- [Your task] Write the data out again in full, with no departure from the original.

Collected data entries
-- pv_equiv track=rewrite | github.com/xSomoy/Study | HackerRank/Certification/ProblemSolvingBasic/usernameChanges.py | possibleChanges
-- ===== SOURCE A (Python) =====
-- def possibleChanges(usernames):
--     # Write your code here
--
--     ans=[]
--     for i in usernames:
--         for j in range(0,len(i)-1):
--             if(i[j]>i[j+1]):
--                 ans.append("YES")
--                 break
--         else:
--             ans.append("NO")
--     return ans
-- ===== SOURCE B (Python) =====
-- def possibleChanges(usernames):
--     return ["NO" if list(u) == sorted(u) else "YES" for u in usernames]
-- ===== Notes on version B (the rewrite author's own statement) =====
-- stated objective: idiomatic
-- what changed: Replaces the indexed inner loop with break/else that scans for a descending adjacent pair by a per-string sort-and-compare (list(u) == sorted(u)) inside a comprehension.
import Mathlib
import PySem

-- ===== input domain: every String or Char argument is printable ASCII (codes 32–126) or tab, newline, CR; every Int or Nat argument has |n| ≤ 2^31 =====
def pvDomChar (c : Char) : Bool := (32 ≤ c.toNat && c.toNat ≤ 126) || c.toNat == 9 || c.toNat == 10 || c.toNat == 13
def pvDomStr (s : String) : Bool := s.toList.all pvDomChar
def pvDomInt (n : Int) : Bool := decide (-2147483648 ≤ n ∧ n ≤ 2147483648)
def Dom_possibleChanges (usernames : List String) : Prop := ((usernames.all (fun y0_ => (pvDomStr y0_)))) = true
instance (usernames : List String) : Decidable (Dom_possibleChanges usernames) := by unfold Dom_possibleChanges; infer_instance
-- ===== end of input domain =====

-- B replaces A's indexed scan for a descending adjacent pair by a per-string sort-and-compare (idiomatic; not faster).

-- ===== PORT A =====
-- the inner 'for j in range(0, len(i)-1): if i[j] > i[j+1]: append "YES"; break / else: append "NO"'
-- as the obvious structural recursion over the same adjacent pairs
def pvScanA : List Char → String
  | a :: b :: t => if a > b then "YES" else pvScanA (b :: t)
  | _ => "NO"

def possibleChanges (usernames : List String) : List String :=
  usernames.foldl (fun ans i => ans ++ [pvScanA i.toList]) []

-- ===== PORT B =====
def possibleChanges_alt (usernames : List String) : List String :=
  usernames.map (fun u =>
    if u.toList = PySem.List.sorted u.toList (fun x => x) false then "NO" else "YES")

-- ===== PRECONDITION & SPEC =====
def Spec_possibleChanges (usernames : List String) (out : List String) : Prop := out = possibleChanges_alt usernames
instance (usernames : List String) (out : List String) : Decidable (Spec_possibleChanges usernames out) := by unfold Spec_possibleChanges; infer_instance

-- ===== CLAIM (what is proved, stated in full; the proofs are below) =====
def Claim_equal_possibleChanges : Prop := ∀ (usernames : List String), Dom_possibleChanges usernames → Spec_possibleChanges usernames (possibleChanges usernames)

-- ===== LEMMAS AND PROOFS =====

theorem pvScanA_no (l : List Char) (h : l.IsChain (· ≤ ·)) : pvScanA l = "NO" := by
  induction l with
  | nil => simp [pvScanA]
  | cons a t ih =>
    cases t with
    | nil => simp [pvScanA]
    | cons b t' =>
      rcases List.isChain_cons_cons.mp h with ⟨hab, ht⟩
      simp [pvScanA, not_lt.mpr hab, ih ht]

theorem pvScanA_yes (l : List Char) (h : ¬ l.IsChain (· ≤ ·)) : pvScanA l = "YES" := by
  induction l with
  | nil => exact absurd List.isChain_nil h
  | cons a t ih =>
    cases t with
    | nil => exact absurd (List.isChain_singleton a) h
    | cons b t' =>
      by_cases hab : a > b
      · simp [pvScanA, hab]
      · have : ¬ (b :: t').IsChain (· ≤ ·) := fun hc =>
          h (List.isChain_cons_cons.mpr ⟨not_lt.mp hab, hc⟩)
        simp [pvScanA, hab, ih this]

theorem sorted_eq_iff_chain (l : List Char) :
    l = PySem.List.sorted l (fun x => x) false ↔ l.IsChain (· ≤ ·) := by
  constructor
  · intro h
    have hp := PySem.List.sorted_pairwise (xs := l) (key := fun x => x)
    rw [← h] at hp
    have hp' : l.Pairwise (· ≤ ·) := hp
    exact List.isChain_iff_pairwise.mpr hp'
  · intro h
    have hp : l.Pairwise (· ≤ ·) := List.isChain_iff_pairwise.mp h
    exact (PySem.List.sorted_eq_self_of_pairwise l (fun x => x) hp).symm

theorem foldl_append_map (usernames : List String) (acc : List String) :
    usernames.foldl (fun ans i => ans ++ [pvScanA i.toList]) acc
      = acc ++ usernames.map (fun i => pvScanA i.toList) := by
  induction usernames generalizing acc with
  | nil => simp
  | cons u t ih => simp [List.foldl, ih]

-- ===== VERDICT (by name: the statement is the Claim_ definition above) =====
theorem possibleChanges_spec : Claim_equal_possibleChanges := by
  intro usernames _
  unfold Spec_possibleChanges possibleChanges possibleChanges_alt
  rw [foldl_append_map, List.nil_append]
  apply List.map_congr_left
  intro u _
  split
  · exact pvScanA_no _ ((sorted_eq_iff_chain _).mp (by assumption))
  · exact pvScanA_yes _ (fun hc => (by assumption : ¬ _) ((sorted_eq_iff_chain _).mpr hc))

- [Finished exercise]
-- pv_equiv track=rewrite | github.com/xSomoy/Study | HackerRank/Certification/ProblemSolvingBasic/usernameChanges.py | possibleChanges
-- ===== SOURCE A (Python) =====
-- def possibleChanges(usernames):
--     # Write your code here
--
--     ans=[]
--     for i in usernames:
--         for j in range(0,len(i)-1):
--             if(i[j]>i[j+1]):
--                 ans.append("YES")
--                 break
--         else:
--             ans.append("NO")
--     return ans
-- ===== SOURCE B (Python) =====
-- def possibleChanges(usernames):
--     return ["NO" if list(u) == sorted(u) else "YES" for u in usernames]
-- ===== Notes on version B (the rewrite author's own statement) =====
-- stated objective: idiomatic
-- what changed: Replaces the indexed inner loop with break/else that scans for a descending adjacent pair by a per-string sort-and-compare (list(u) == sorted(u)) inside a comprehension.
import Mathlib
import PySem

-- ===== input domain: every String or Char argument is printable ASCII (codes 32–126) or tab, newline, CR; every Int or Nat argument has |n| ≤ 2^31 =====
def pvDomChar (c : Char) : Bool := (32 ≤ c.toNat && c.toNat ≤ 126) || c.toNat == 9 || c.toNat == 10 || c.toNat == 13
def pvDomStr (s : String) : Bool := s.toList.all pvDomChar
def pvDomInt (n : Int) : Bool := decide (-2147483648 ≤ n ∧ n ≤ 2147483648)
def Dom_possibleChanges (usernames : List String) : Prop := ((usernames.all (fun y0_ => (pvDomStr y0_)))) = true
instance (usernames : List String) : Decidable (Dom_possibleChanges usernames) := by unfold Dom_possibleChanges; infer_instance
-- ===== end of input domain =====

-- B replaces A's indexed scan for a descending adjacent pair by a per-string sort-and-compare (idiomatic; not faster).

-- ===== PORT A =====
-- the inner 'for j in range(0, len(i)-1): if i[j] > i[j+1]: append "YES"; break / else: append "NO"'
-- as the obvious structural recursion over the same adjacent pairs
def pvScanA : List Char → String
  | a :: b :: t => if a > b then "YES" else pvScanA (b :: t)
  | _ => "NO"

def possibleChanges (usernames : List String) : List String :=
  usernames.foldl (fun ans i => ans ++ [pvScanA i.toList]) []

-- ===== PORT B =====
def possibleChanges_alt (usernames : List String) : List String :=
  usernames.map (fun u =>
    if u.toList = PySem.List.sorted u.toList (fun x => x) false then "NO" else "YES")

-- ===== PRECONDITION & SPEC =====
def Spec_possibleChanges (usernames : List String) (out : List String) : Prop := out = possibleChanges_alt usernames
instance (usernames : List String) (out : List String) : Decidable (Spec_possibleChanges usernames out) := by unfold Spec_possibleChanges; infer_instance

-- ===== CLAIM (what is proved, stated in full; the proofs are below) =====
def Claim_equal_possibleChanges : Prop := ∀ (usernames : List String), Dom_possibleChanges usernames → Spec_possibleChanges usernames (possibleChanges usernames)

-- ===== LEMMAS AND PROOFS =====

theorem pvScanA_no (l : List Char) (h : l.IsChain (· ≤ ·)) : pvScanA l = "NO" := by
  induction l with
  | nil => simp [pvScanA]
  | cons a t ih =>
    cases t with
    | nil => simp [pvScanA]
    | cons b t' =>
      rcases List.isChain_cons_cons.mp h with ⟨hab, ht⟩
      simp [pvScanA, not_lt.mpr hab, ih ht]

theorem pvScanA_yes (l : List Char) (h : ¬ l.IsChain (· ≤ ·)) : pvScanA l = "YES" := by
  induction l with
  | nil => exact absurd List.isChain_nil h
  | cons a t ih =>
    cases t with
    | nil => exact absurd (List.isChain_singleton a) h
    | cons b t' =>
      by_cases hab : a > b
      · simp [pvScanA, hab]
      · have : ¬ (b :: t').IsChain (· ≤ ·) := fun hc =>
          h (List.isChain_cons_cons.mpr ⟨not_lt.mp hab, hc⟩)
        simp [pvScanA, hab, ih this]

theorem sorted_eq_iff_chain (l : List Char) :
    l = PySem.List.sorted l (fun x => x) false ↔ l.IsChain (· ≤ ·) := by
  constructor
  · intro h
    have hp := PySem.List.sorted_pairwise (xs := l) (key := fun x => x)
    rw [← h] at hp
    have hp' : l.Pairwise (· ≤ ·) := hp
    exact List.isChain_iff_pairwise.mpr hp'
  · intro h
    have hp : l.Pairwise (· ≤ ·) := List.isChain_iff_pairwise.mp h
    exact (PySem.List.sorted_eq_self_of_pairwise l (fun x => x) hp).symm

theorem foldl_append_map (usernames : List String) (acc : List String) :
    usernames.foldl (fun ans i => ans ++ [pvScanA i.toList]) acc
      = acc ++ usernames.map (fun i => pvScanA i.toList) := by
  induction usernames generalizing acc with
  | nil => simp
  | cons u t ih => simp [List.foldl, ih]

-- ===== VERDICT (by name: the statement is the Claim_ definition above) =====
theorem possibleChanges_spec : Claim_equal_possibleChanges := by
  intro usernames _
  unfold Spec_possibleChanges possibleChanges possibleChanges_alt
  rw [foldl_append_map, List.nil_append]
  apply List.map_congr_left
  intro u _
  split
  · exact pvScanA_no _ ((sorted_eq_iff_chain _).mp (by assumption))
  · exact pvScanA_yes _ (fun hc => (by assumption : ¬ _) ((sorted_eq_iff_chain _).mpr hc))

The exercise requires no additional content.